### What to work on
Here is a block of records. Copy every line in it that includes "Option".

Data entries:
-- pv_equiv track=rewrite | github.com/mhcoen/mcloop | mcloop/prompts.py | parse_bugs_md
-- ===== SOURCE A (Python) =====
-- def parse_bugs_md(content: str) -> list[dict[str, str]]:
--     """Parse BUGS.md into a list of bug entries.
--
--     Each entry has keys: header, title, body (full text of that section).
--     """
--     bugs: list[dict[str, str]] = []
--     lines = content.splitlines(keepends=True)
--     current: dict[str, str] | None = None
--     body_lines: list[str] = []
--
--     for line in lines:
--         if line.startswith("## "):
--             if current is not None:
--                 current["body"] = "".join(body_lines).strip()
--                 bugs.append(current)
--             header = line.strip().lstrip("#").strip()
--             current = {"header": header, "title": header, "body": ""}
--             body_lines = [line]
--         elif current is not None:
--             body_lines.append(line)
--
--     if current is not None:
--         current["body"] = "".join(body_lines).strip()
--         bugs.append(current)
--
--     return bugs
-- ===== SOURCE B (Python) =====
-- def parse_bugs_md(content: str) -> list[dict[str, str]]:
--     lines = content.splitlines(keepends=True)
--     # drop any preamble before the first section header
--     while lines and not lines[0].startswith("## "):
--         lines = lines[1:]
--     return _sections(lines)
--
--
-- def _sections(lines):
--     # lines is empty or starts with a "## " header line
--     if not lines:
--         return []
--     line, rest = lines[0], lines[1:]
--     k = 0
--     while k < len(rest) and not rest[k].startswith("## "):
--         k += 1
--     header = line.strip().lstrip("#").strip()
--     body = "".join([line] + rest[:k]).strip()
--     return [{"header": header, "title": header, "body": body}] + _sections(rest[k:])
-- ===== Notes on version B (the rewrite author's own statement) =====
-- stated objective: simpler
-- what changed: Replaced A's single streaming fold with mutable current/body_lines state by a recursive section splitter: drop the preamble before the first section-header line, then repeatedly take a header line plus its span of following non-header lines and emit the entry.
import Mathlib
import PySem

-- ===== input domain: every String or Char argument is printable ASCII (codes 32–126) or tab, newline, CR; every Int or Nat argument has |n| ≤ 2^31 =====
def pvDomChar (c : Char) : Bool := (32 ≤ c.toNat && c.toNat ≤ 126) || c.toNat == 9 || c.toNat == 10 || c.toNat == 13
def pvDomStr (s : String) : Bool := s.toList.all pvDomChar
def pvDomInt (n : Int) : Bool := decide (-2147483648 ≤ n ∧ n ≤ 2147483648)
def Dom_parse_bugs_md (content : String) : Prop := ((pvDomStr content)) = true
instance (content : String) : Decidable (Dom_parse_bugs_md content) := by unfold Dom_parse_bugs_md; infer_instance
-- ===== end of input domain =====

-- B replaces A's streaming fold with Option state by a recursive section splitter
-- (drop the preamble, then header + span of non-header lines per section); objective: simpler.

-- content.splitlines(keepends=True), hand-ported: exact on the Dom alphabet, where the
-- only line boundaries Python recognises are '\n', '\r' and '\r\n'.
def pvSplitKeepends (acc : List Char) : List Char → List (List Char)
  | [] => if acc.isEmpty then [] else [acc.reverse]
  | c :: rest =>
    if c = '\n' then (acc.reverse ++ ['\n']) :: pvSplitKeepends [] rest
    else if c = '\r' then
      if rest.head? = some '\n' then
        (acc.reverse ++ ['\r', '\n']) :: pvSplitKeepends [] rest.tail
      else (acc.reverse ++ ['\r']) :: pvSplitKeepends [] rest
    else pvSplitKeepends (c :: acc) rest
  termination_by ls => ls.length
  decreasing_by all_goals (simp [List.length_tail]; try omega)

-- line.startswith("## ")
def pvIsHdr (l : List Char) : Bool := PySem.Chars.startswith l ['#', '#', ' ']

-- line.strip().lstrip("#").strip()
def pvHeaderOf (l : List Char) : List Char :=
  PySem.Chars.strip ((PySem.Chars.strip l).dropWhile (fun c => c == '#'))

-- "".join(ls).strip()
def pvBodyStr (ls : List (List Char)) : String :=
  String.ofList (PySem.Chars.strip (PySem.Chars.join [] ls))

-- ===== PORT A =====
-- {"header": h, "title": h, "body": ""}
def pvDictOf (h : List Char) : PySem.Dict String String :=
  (((PySem.Dict.empty : PySem.Dict String String).insert "header" (String.ofList h)).insert
      "title" (String.ofList h)).insert "body" ""

-- current["body"] = "".join(body_lines).strip(); bugs.append(current)
def pvFlush (d : PySem.Dict String String) (body : List (List Char)) : List (String × String) :=
  (d.insert "body" (pvBodyStr body)).items

def pvLoopA : List (List Char) → List (List (String × String)) →
    Option (PySem.Dict String String) → List (List Char) → List (List (String × String))
  | [], bugs, cur, body =>
    match cur with
    | some d => bugs ++ [pvFlush d body]
    | none => bugs
  | line :: rest, bugs, cur, body =>
    if pvIsHdr line then
      let bugs' :=
        match cur with
        | some d => bugs ++ [pvFlush d body]
        | none => bugs
      pvLoopA rest bugs' (some (pvDictOf (pvHeaderOf line))) [line]
    else
      match cur with
      | some d => pvLoopA rest bugs (some d) (body ++ [line])
      | none => pvLoopA rest bugs none body

def parse_bugs_md (content : String) : List (List (String × String)) :=
  pvLoopA (pvSplitKeepends [] content.toList) [] none []

-- ===== PORT B =====
-- [{"header": header, "title": header, "body": body}]
def pvEntry (line : List Char) (body : List (List Char)) : List (String × String) :=
  let h := String.ofList (pvHeaderOf line)
  [("header", h), ("title", h), ("body", pvBodyStr (line :: body))]

def pvSectionsB : List (List Char) → List (List (String × String))
  | [] => []
  | line :: rest =>
    pvEntry line (rest.takeWhile (fun l => !pvIsHdr l)) ::
      pvSectionsB (rest.dropWhile (fun l => !pvIsHdr l))
  termination_by ls => ls.length
  decreasing_by
    exact Nat.lt_succ_of_le (List.length_dropWhile_le _ _)

def parse_bugs_md_alt (content : String) : List (List (String × String)) :=
  pvSectionsB ((pvSplitKeepends [] content.toList).dropWhile (fun l => !pvIsHdr l))

-- ===== PRECONDITION & SPEC =====
def Spec_parse_bugs_md (content : String) (out : List (List (String × String))) : Prop := out = parse_bugs_md_alt content
instance (content : String) (out : List (List (String × String))) : Decidable (Spec_parse_bugs_md content out) := by unfold Spec_parse_bugs_md; infer_instance

-- ===== CLAIM (what is proved, stated in full; the proofs are below) =====
def Claim_equal_parse_bugs_md : Prop := ∀ (content : String), Dom_parse_bugs_md content → Spec_parse_bugs_md content (parse_bugs_md content)

-- ===== LEMMAS AND PROOFS =====

-- flushing the freshly created dict is B's entry
theorem pvFlush_dictOf (h : List Char) (body : List (List Char)) :
    pvFlush (pvDictOf h) body =
      [("header", String.ofList h), ("title", String.ofList h), ("body", pvBodyStr body)] := by
  rfl

-- inside a section: A's fold finishes the current section with the span of
-- non-header lines and then behaves like B's splitter on the rest
theorem pvLoopA_some (lines : List (List Char)) (bugs : List (List (String × String)))
    (d : PySem.Dict String String) (body : List (List Char)) :
    pvLoopA lines bugs (some d) body =
      bugs ++ (pvFlush d (body ++ lines.takeWhile (fun l => !pvIsHdr l)) ::
        pvSectionsB (lines.dropWhile (fun l => !pvIsHdr l))) := by
  induction lines generalizing bugs d body with
  | nil => simp [pvLoopA, pvSectionsB]
  | cons line rest ih =>
    by_cases hl : pvIsHdr line = true
    · simp only [pvLoopA, hl, List.takeWhile_cons, List.dropWhile_cons, Bool.not_true, ite_true]
      rw [ih]
      simp [pvSectionsB, pvFlush_dictOf, pvEntry]
    · have hl' : pvIsHdr line = false := by simpa using hl
      simp only [pvLoopA, hl', List.takeWhile_cons, List.dropWhile_cons, Bool.not_false,
        ite_true, ite_false, Bool.false_eq_true]
      rw [ih]
      simp [List.append_assoc]

-- before the first header: A skips lines exactly like B's dropWhile
theorem pvLoopA_none (lines : List (List Char)) (bugs : List (List (String × String)))
    (body : List (List Char)) :
    pvLoopA lines bugs none body =
      bugs ++ pvSectionsB (lines.dropWhile (fun l => !pvIsHdr l)) := by
  induction lines generalizing body with
  | nil => simp [pvLoopA, pvSectionsB]
  | cons line rest ih =>
    by_cases hl : pvIsHdr line = true
    · simp only [pvLoopA, hl, ite_true]
      rw [pvLoopA_some]
      simp [pvSectionsB, pvFlush_dictOf, pvEntry, hl]
    · have hl' : pvIsHdr line = false := by simpa using hl
      simp only [pvLoopA, hl', ite_false, Bool.false_eq_true]
      rw [ih, List.dropWhile_cons]
      simp [hl']

-- ===== VERDICT (by name: the statement is the Claim_ definition above) =====
theorem parse_bugs_md_spec : Claim_equal_parse_bugs_md := by
  intro content _
  unfold Spec_parse_bugs_md parse_bugs_md parse_bugs_md_alt
  exact pvLoopA_none _ _ _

### Solution to this problem
-- B replaces A's streaming fold with Option state by a recursive section splitter
    Option (PySem.Dict String String) → List (List Char) → List (List (String × String))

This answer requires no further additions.